No matter which of the stations within the grid is used, four out of the seven parameters almost never benefit from the inclusion of rotational ground motions. These are the centroid depth and the moment tensor components \(M_{xy}\), \(M_{xz}\), and \(M_{yz}\). In contrast, the other three components \(M_{xx}\), \(M_{yy}\), and \(M_{zz}\) can benefit remarkably. Especially the component \(M_{zz}\) almost always benefits from the inclusion of rotational ground motions, no matter which station is used for the inversion.
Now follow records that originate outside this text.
-- pv_equiv track=rewrite | github.com/HWANG0316/Coding-Test | 약수의개수와덧셈.py | check
-- ===== SOURCE A (Python) =====
-- def check(num):
--     count = 0
--     for i in range(1,num + 1):
--         if num % i == 0:
--             count = count + 1
--     if count % 2 == 0:
--         return True
--     else:
--         return False
-- ===== SOURCE B (Python) =====
-- def check(num):
--     count = 0
--     i = 1
--     while i * i <= num:
--         if num % i == 0:
--             count += 1 if i * i == num else 2
--         i += 1
--     return count % 2 == 0
-- ===== Notes on version B (the rewrite author's own statement) =====
-- stated objective: faster
-- what changed: Counts divisors in pairs (d, num//d) with a while loop running only while i*i <= num instead of scanning every candidate divisor up to num.
import Mathlib
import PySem

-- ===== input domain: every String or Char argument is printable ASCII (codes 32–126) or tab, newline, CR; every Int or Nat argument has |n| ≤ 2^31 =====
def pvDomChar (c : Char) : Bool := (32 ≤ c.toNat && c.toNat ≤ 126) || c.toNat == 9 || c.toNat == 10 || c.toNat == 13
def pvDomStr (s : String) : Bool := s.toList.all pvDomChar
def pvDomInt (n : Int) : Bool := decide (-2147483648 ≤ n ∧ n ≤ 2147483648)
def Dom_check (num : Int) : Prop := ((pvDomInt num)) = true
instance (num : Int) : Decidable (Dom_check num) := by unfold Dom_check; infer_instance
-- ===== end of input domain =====

-- B counts divisors in pairs (i, num/i) while i*i ≤ num instead of scanning every candidate up to num (faster, measured).


-- ===== PORT A =====
def check (num : Int) : Bool :=
  let count : Int := (PySem.List.pyRange 1 (num + 1) 1).foldl
    (fun c i => if PySem.Int.mod num i == 0 then c + 1 else c) 0
  PySem.Int.mod count 2 == 0

-- ===== PORT B =====
-- the 'while i * i <= num' loop of Source B, carrying (i, count)
def checkLoop (num i count : Int) : Int :=
  if i * i ≤ num then
    checkLoop num (i + 1)
      (if PySem.Int.mod num i == 0 then (if i * i == num then count + 1 else count + 2) else count)
  else count
termination_by (num + 1 - i).toNat
decreasing_by
  have h0 : 0 ≤ i * i := mul_self_nonneg i
  by_cases hi : i ≤ 0
  · omega
  · have : i ≤ i * i := by nlinarith
    omega

def check_alt (num : Int) : Bool :=
  PySem.Int.mod (checkLoop num 1 0) 2 == 0

-- ===== PRECONDITION & SPEC =====
def Spec_check (num : Int) (out : Bool) : Prop := out = check_alt num
instance (num : Int) (out : Bool) : Decidable (Spec_check num out) := by unfold Spec_check; infer_instance

-- ===== CLAIM (what is proved, stated in full; the proofs are below) =====
def Claim_equal_check : Prop := ∀ (num : Int), Dom_check num → Spec_check num (check num)

-- ===== LEMMAS AND PROOFS =====

-- the set of divisors of num still to be counted when B's loop is at index i
def pvS (num i : Int) : Finset Int :=
  ((PySem.List.pyRange 1 (num + 1) 1).filter
    (fun d => decide (i ≤ d) && decide (d * i ≤ num) && decide (d ∣ num))).toFinset

lemma pvS_mem {num i d : Int} :
    d ∈ pvS num i ↔ (1 ≤ d ∧ d ≤ num) ∧ i ≤ d ∧ d * i ≤ num ∧ d ∣ num := by
  simp [pvS, PySem.List.mem_pyRange_one]
  omega

lemma pvS_empty {num i : Int} (h1 : 1 ≤ i) (h : num < i * i) : pvS num i = ∅ := by
  ext d
  simp only [pvS_mem, Finset.notMem_empty, iff_false]
  rintro ⟨⟨hd1, _⟩, hid, hdi, _⟩
  nlinarith

-- a divisor d of num with d*i ≤ num < d*(i+1) must be num/i (with i ∣ num): num = d*q forces q = i
lemma pv_sandwich {num i d : Int} (hd1 : 1 ≤ d) (hdvd : d ∣ num)
    (hlo : d * i ≤ num) (hhi : num < d * (i + 1)) : num = d * i := by
  obtain ⟨q, hq⟩ := hdvd
  have hqi : q = i := by nlinarith
  rw [hq, hqi]

lemma pvS_step_ndvd {num i : Int} (h1 : 1 ≤ i) (_h : i * i ≤ num) (hd : ¬ i ∣ num) :
    pvS num i = pvS num (i + 1) := by
  ext d
  simp only [pvS_mem]
  constructor
  · rintro ⟨hb, hid, hdi, hdvd⟩
    refine ⟨hb, ?_, ?_, hdvd⟩
    · rcases eq_or_lt_of_le hid with heq | hlt
      · exact absurd (heq ▸ hdvd) hd
      · omega
    · by_contra hgt
      push Not at hgt
      have hni := pv_sandwich hb.1 hdvd hdi hgt
      exact hd ⟨d, by rw [hni, mul_comm]⟩
  · rintro ⟨hb, hid, hdi, hdvd⟩
    exact ⟨hb, by omega, by nlinarith, hdvd⟩

lemma pvS_step_sq {num i : Int} (h1 : 1 ≤ i) (h : i * i = num) :
    (pvS num i).card = (pvS num (i + 1)).card + 1 := by
  have hS : pvS num i = {i} := by
    ext d
    simp only [pvS_mem, Finset.mem_singleton]
    constructor
    · rintro ⟨⟨hd1, hdn⟩, hid, hdi, _⟩
      nlinarith
    · rintro rfl
      exact ⟨⟨h1, by nlinarith⟩, le_refl _, le_of_eq h, ⟨_, h.symm⟩⟩
  have hS' : pvS num (i + 1) = ∅ := by
    ext d
    simp only [pvS_mem, Finset.notMem_empty, iff_false]
    rintro ⟨⟨hd1, _⟩, hid, hdi, _⟩
    nlinarith
  rw [hS, hS']
  simp

lemma pvS_step_dvd {num i : Int} (h1 : 1 ≤ i) (h : i * i < num) (hd : i ∣ num) :
    (pvS num i).card = (pvS num (i + 1)).card + 2 := by
  obtain ⟨q, hq⟩ := hd
  have hipos : 0 < i := h1
  have hq_gt : i < q := by nlinarith
  have hqdvd : q ∣ num := ⟨i, by linarith [hq, mul_comm i q]⟩
  have hidvd : i ∣ num := ⟨q, hq⟩
  have hS : pvS num i = insert i (insert q (pvS num (i + 1))) := by
    ext d
    simp only [pvS_mem, Finset.mem_insert]
    constructor
    · rintro ⟨⟨hd1, hdn⟩, hid, hdi, hdvd⟩
      by_cases hdi' : d = i
      · exact Or.inl hdi'
      right
      by_cases hdq : d * (i + 1) ≤ num
      · exact Or.inr ⟨⟨hd1, hdn⟩, by omega, hdq, hdvd⟩
      · push Not at hdq
        left
        have hni : num = d * i := pv_sandwich hd1 hdvd hdi hdq
        have : d * i = i * q := by omega
        have : i * d = i * q := by linarith [mul_comm d i]
        exact mul_left_cancel₀ (by omega) this
    · rintro (rfl | rfl | ⟨hb, hid, hdi, hdvd⟩)
      · exact ⟨⟨h1, by nlinarith⟩, le_refl _, le_of_lt h, hidvd⟩
      · exact ⟨⟨by omega, by nlinarith⟩, by omega, le_of_eq (by linarith [mul_comm d i, hq]), hqdvd⟩
      · exact ⟨hb, by omega, by nlinarith, hdvd⟩
  have hiq : i ≠ q := by omega
  have hi_not : i ∉ insert q (pvS num (i + 1)) := by
    simp only [Finset.mem_insert, pvS_mem]
    rintro (rfl | ⟨_, hid, _, _⟩)
    · omega
    · omega
  have hq_not : q ∉ pvS num (i + 1) := by
    simp only [pvS_mem]
    rintro ⟨_, hid, hdi, _⟩
    nlinarith [mul_comm i q]
  rw [hS, Finset.card_insert_of_notMem hi_not, Finset.card_insert_of_notMem hq_not]

lemma pvLoop_eq (num : Int) : ∀ (k : Nat) (i count : Int), (num + 1 - i).toNat ≤ k → 1 ≤ i →
    checkLoop num i count = count + ((pvS num i).card : Int) := by
  intro k
  induction k with
  | zero =>
    intro i count hk h1
    rw [checkLoop]
    have hlt : num < i * i := by
      by_contra hge
      push Not at hge
      have : i ≤ i * i := by nlinarith
      omega
    rw [if_neg (not_le.mpr hlt), pvS_empty h1 hlt]
    simp
  | succ k ih =>
    intro i count hk h1
    rw [checkLoop]
    by_cases h : i * i ≤ num
    · rw [if_pos h]
      have hin : i ≤ num := by nlinarith
      have hrec := ih (i + 1) (if PySem.Int.mod num i == 0 then
          (if i * i == num then count + 1 else count + 2) else count) (by omega) (by omega)
      rw [hrec]
      by_cases hmod : i ∣ num
      · by_cases hsq : i * i = num
        · have hcard := pvS_step_sq h1 hsq
          simp only [beq_iff_eq, (PySem.Int.mod_eq_zero_iff_dvd num i).mpr hmod, hsq,
            if_pos trivial, hcard]
          push_cast
          ring
        · have hcard := pvS_step_dvd h1 (lt_of_le_of_ne h hsq) hmod
          have hm : PySem.Int.mod num i = 0 := (PySem.Int.mod_eq_zero_iff_dvd num i).mpr hmod
          simp only [hm, hcard, beq_iff_eq, if_neg hsq]
          push_cast
          ring
      · have hm : PySem.Int.mod num i ≠ 0 :=
          fun hc => hmod ((PySem.Int.mod_eq_zero_iff_dvd num i).mp hc)
        rw [pvS_step_ndvd h1 h hmod]
        simp [hm]
    · rw [if_neg h, pvS_empty h1 (by push Not at h; exact h)]
      simp

lemma pvCountA (num : Int) :
    (PySem.List.pyRange 1 (num + 1) 1).countP (fun i => PySem.Int.mod num i == 0)
      = (pvS num 1).card := by
  have hfc : (PySem.List.pyRange 1 (num + 1) 1).filter (fun i => PySem.Int.mod num i == 0)
      = (PySem.List.pyRange 1 (num + 1) 1).filter
        (fun d => decide (1 ≤ d) && decide (d * 1 ≤ num) && decide (d ∣ num)) := by
    apply List.filter_congr
    intro d hd
    have hb := PySem.List.mem_pyRange_one.mp hd
    have hdn : d ≤ num := by omega
    simp only [mul_one, hb.1, hdn, decide_true, Bool.true_and]
    exact Bool.eq_iff_iff.mpr (by simp [PySem.Int.mod_eq_zero_iff_dvd])
  rw [List.countP_eq_length_filter, hfc, pvS,
    List.toFinset_card_of_nodup (((PySem.List.nodup_pyRange_one 1 (num + 1))).filter _)]

theorem check_spec : Claim_equal_check := by
  intro num _
  unfold Spec_check check check_alt
  rw [PySem.List.foldl_if_add_one, pvCountA,
    pvLoop_eq num (num + 1 - 1).toNat 1 0 (le_refl _) (le_refl _)]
The question remains whether the real moment tensor solution was determined. Figure 3 shows the result of only one of the 670 inversions, the one with the highest resulting information gain. For each of the parameters inverted for the posterior pdf kde’s are plotted over the parameter space. In the upper right corners the information gains are given. The vertical red bars show the real values of the target solution. Most of the parameters benefit only slightly from the rotational ground motions, except for the moment tensor component \(M_{yz}\) which shows a substantial improvement. For the components \(M_{yy}\), \(M_{xy}\), and the centroid depth the highest probability is not at the real value of the target model. When considering the rotational ground motions, the highest probability for centroid depth is different from the true value. Despite this, the overall benefit of the rotational ground motion for inversion based on a single station, i.e. the increase in information gain, is 105% (Fig. 3, \((1.48-0.72)*100/0.72\)).
3.2 Two Stations
Figure 4 shows the generalised result of the 670 inversions based on data from two stations. Now, compared to the single station case, the green kde functions (6-component data) of the components \(M_{xy}\), \(M_{xz}\), and \(M_{yz}\) are slightly shifted to higher values for information gain compared to the coral kde functions. These shifts indicate that these components have a higher probability to be determined reliably when including rotational ground motions to the inversion based on two stations. In addition, the probability to estimate the correct centroid depth is increased. For the remaining three moment tensor components the benefits due to rotations are also more pronounced.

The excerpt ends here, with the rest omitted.